-- pv_equiv track=rewrite | github.com/CDCgov/NEDSS-DataReporting | utilities/local-db-tracing/tracing_post_processing.py | has_post_processing_idle_tail
-- ===== SOURCE A (Python) =====
-- def has_post_processing_idle_tail(events: list[str], idle_message: str) -> bool:
--     """Proceed when latest event is idle and no pending datamart event appears after the idle boundary."""
--
--     if len(events) < 2:
--         return False
--
--     def is_datamart_event(event: str) -> bool:
--         lowered = event.lower()
--         return "processdatamartdata" in lowered and "datamart" in lowered and "stored proc" in lowered
--
--     last_datamart_index = -1
--     for index, event in enumerate(events):
--         if is_datamart_event(event):
--             last_datamart_index = index
--
--     last_event = events[-1].rstrip()
--     if not last_event.endswith(idle_message):
--         return False
--
--     # The final idle line is only meaningful if it is newer than any datamart stored-proc activity.
--     return len(events) - 1 > last_datamart_index
-- ===== SOURCE B (Python) =====
-- def has_post_processing_idle_tail(events: list[str], idle_message: str) -> bool:
--     """O(1): the idle tail is valid iff the last event ends with the idle
--     message and is not itself a datamart stored-proc event; earlier datamart
--     events are always older than the final line, so the scan is unnecessary."""
--     if len(events) < 2:
--         return False
--     last = events[-1]
--     if not last.rstrip().endswith(idle_message):
--         return False
--     lowered = last.lower()
--     return not ("processdatamartdata" in lowered
--                 and "datamart" in lowered
--                 and "stored proc" in lowered)
-- ===== Notes on version B (the rewrite author's own statement) =====
-- stated objective: simpler
-- what changed: Replaces the full scan for the last datamart index with an O(1) check of only the final event: 'len(events)-1 > last_datamart_index' holds exactly when the last event is not a datamart event.
import Mathlib
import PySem

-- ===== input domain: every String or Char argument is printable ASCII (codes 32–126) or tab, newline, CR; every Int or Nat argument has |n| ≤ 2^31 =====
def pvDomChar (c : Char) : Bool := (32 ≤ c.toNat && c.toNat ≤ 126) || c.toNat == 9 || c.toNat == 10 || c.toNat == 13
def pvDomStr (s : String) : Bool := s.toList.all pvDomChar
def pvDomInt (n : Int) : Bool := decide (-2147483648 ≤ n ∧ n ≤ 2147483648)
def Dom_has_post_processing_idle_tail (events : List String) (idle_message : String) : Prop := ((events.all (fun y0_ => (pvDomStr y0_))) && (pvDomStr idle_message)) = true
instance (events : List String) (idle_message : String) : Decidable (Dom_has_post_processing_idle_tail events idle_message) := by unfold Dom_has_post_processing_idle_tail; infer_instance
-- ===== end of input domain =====

-- B replaces A's scan for the last datamart index by an O(1) check of the final event only.
-- ===== PORT A =====
def pvIsDatamartEvent (event : String) : Bool :=
  let lowered := PySem.Str.lower event
  PySem.Str.isIn "processdatamartdata" lowered && PySem.Str.isIn "datamart" lowered
    && PySem.Str.isIn "stored proc" lowered

def has_post_processing_idle_tail (events : List String) (idle_message : String) : Bool :=
  if events.length < 2 then false
  else
    let last_datamart_index : Int :=
      (PySem.List.enumerate events 0).foldl
        (fun acc p => if pvIsDatamartEvent p.2 then p.1 else acc) (-1)
    -- events[-1]: in range since events.length ≥ 2, so .getD "" is never taken
    let last_event := PySem.Str.rstrip ((PySem.List.pyGet? events (-1)).getD "")
    if !(PySem.Str.endswith last_event idle_message) then false
    else decide ((events.length : Int) - 1 > last_datamart_index)

-- ===== PORT B =====
def has_post_processing_idle_tail_alt (events : List String) (idle_message : String) : Bool :=
  if events.length < 2 then false
  else
    -- events[-1]: in range since events.length ≥ 2, so .getD "" is never taken
    let last := (PySem.List.pyGet? events (-1)).getD ""
    if !(PySem.Str.endswith (PySem.Str.rstrip last) idle_message) then false
    else
      let lowered := PySem.Str.lower last
      !(PySem.Str.isIn "processdatamartdata" lowered && PySem.Str.isIn "datamart" lowered
          && PySem.Str.isIn "stored proc" lowered)

-- ===== PRECONDITION & SPEC =====
def Spec_has_post_processing_idle_tail (events : List String) (idle_message : String) (out : Bool) : Prop := out = has_post_processing_idle_tail_alt events idle_message
instance (events : List String) (idle_message : String) (out : Bool) : Decidable (Spec_has_post_processing_idle_tail events idle_message out) := by unfold Spec_has_post_processing_idle_tail; infer_instance

-- ===== CLAIM (what is proved, stated in full; the proofs are below) =====
def Claim_equal_has_post_processing_idle_tail : Prop := ∀ (events : List String) (idle_message : String), Dom_has_post_processing_idle_tail events idle_message → Spec_has_post_processing_idle_tail events idle_message (has_post_processing_idle_tail events idle_message)

-- ===== LEMMAS AND PROOFS =====

-- ===== VERDICT (by name: the statement is the Claim_ definition above) =====
-- the fold tracking the last datamart index never exceeds s + xs.length - 1
theorem pv_fold_lt (xs : List String) (s a : Int) (h : a < s + xs.length) :
    (PySem.List.enumerate xs s).foldl
      (fun acc p => if pvIsDatamartEvent p.2 then p.1 else acc) a < s + xs.length := by
  induction xs generalizing s a with
  | nil => simpa using h
  | cons x xs ih =>
    rw [PySem.List.enumerate_cons, List.foldl_cons]
    simp only [List.length_cons] at h ⊢
    have h1 : (if pvIsDatamartEvent x then s else a) < (s + 1) + (xs.length : Int) := by
      split <;> push_cast at h ⊢ <;> omega
    have h2 := ih (s + 1) _ h1
    push_cast at h2 ⊢
    omega

theorem has_post_processing_idle_tail_spec : Claim_equal_has_post_processing_idle_tail := by
  intro events idle_message _
  unfold Spec_has_post_processing_idle_tail
  unfold has_post_processing_idle_tail has_post_processing_idle_tail_alt
  by_cases hlen : events.length < 2
  · simp [hlen]
  · simp only [hlen, if_false]
    rcases events.eq_nil_or_concat with rfl | ⟨ys, z, rfl⟩
    · exact (hlen (by simp)).elim
    · simp only [List.concat_eq_append] at hlen ⊢
      have hget : PySem.List.pyGet? (ys ++ [z]) (-1) = some z := by
        simp [PySem.List.pyGet?, PySem.List.pyIdx?]
      rw [hget]
      simp only [Option.getD_some]
      by_cases hend : PySem.Str.endswith (PySem.Str.rstrip z) idle_message
      · simp only [hend, Bool.not_true]
        rw [PySem.List.enumerate_append, List.foldl_append]
        simp only [PySem.List.enumerate_cons, PySem.List.enumerate_nil, List.foldl_cons,
          List.foldl_nil, List.length_append, List.length_singleton]
        by_cases hdm : pvIsDatamartEvent z
        · rw [if_pos hdm]
          have hz : pvIsDatamartEvent z = true := hdm
          simp only [pvIsDatamartEvent] at hz
          simp only [hz, Bool.not_true]
          push_cast
          simp
        · rw [if_neg hdm]
          have hr := pv_fold_lt ys 0 (-1) (by omega)
          have hz : pvIsDatamartEvent z = false := by simpa using hdm
          simp only [pvIsDatamartEvent] at hz
          simp only [hz, Bool.not_false]
          push_cast
          push_cast at hr
          simp only [decide_eq_true_eq]
          omega
      · have hend' : PySem.Chars.endswith (PySem.Chars.rstrip z.toList) idle_message.toList = false := by
          simpa [PySem.Str.endswith, PySem.Str.rstrip] using hend
        simp [hend']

═══

▶ [EXERCISE INSTRUCTIONS] What lines of the data contain the string "hlen"? List them.

▶ [REPLY TO THE TASK]
  by_cases hlen : events.length < 2
  · simp [hlen]
  · simp only [hlen, if_false]
    · exact (hlen (by simp)).elim
    · simp only [List.concat_eq_append] at hlen ⊢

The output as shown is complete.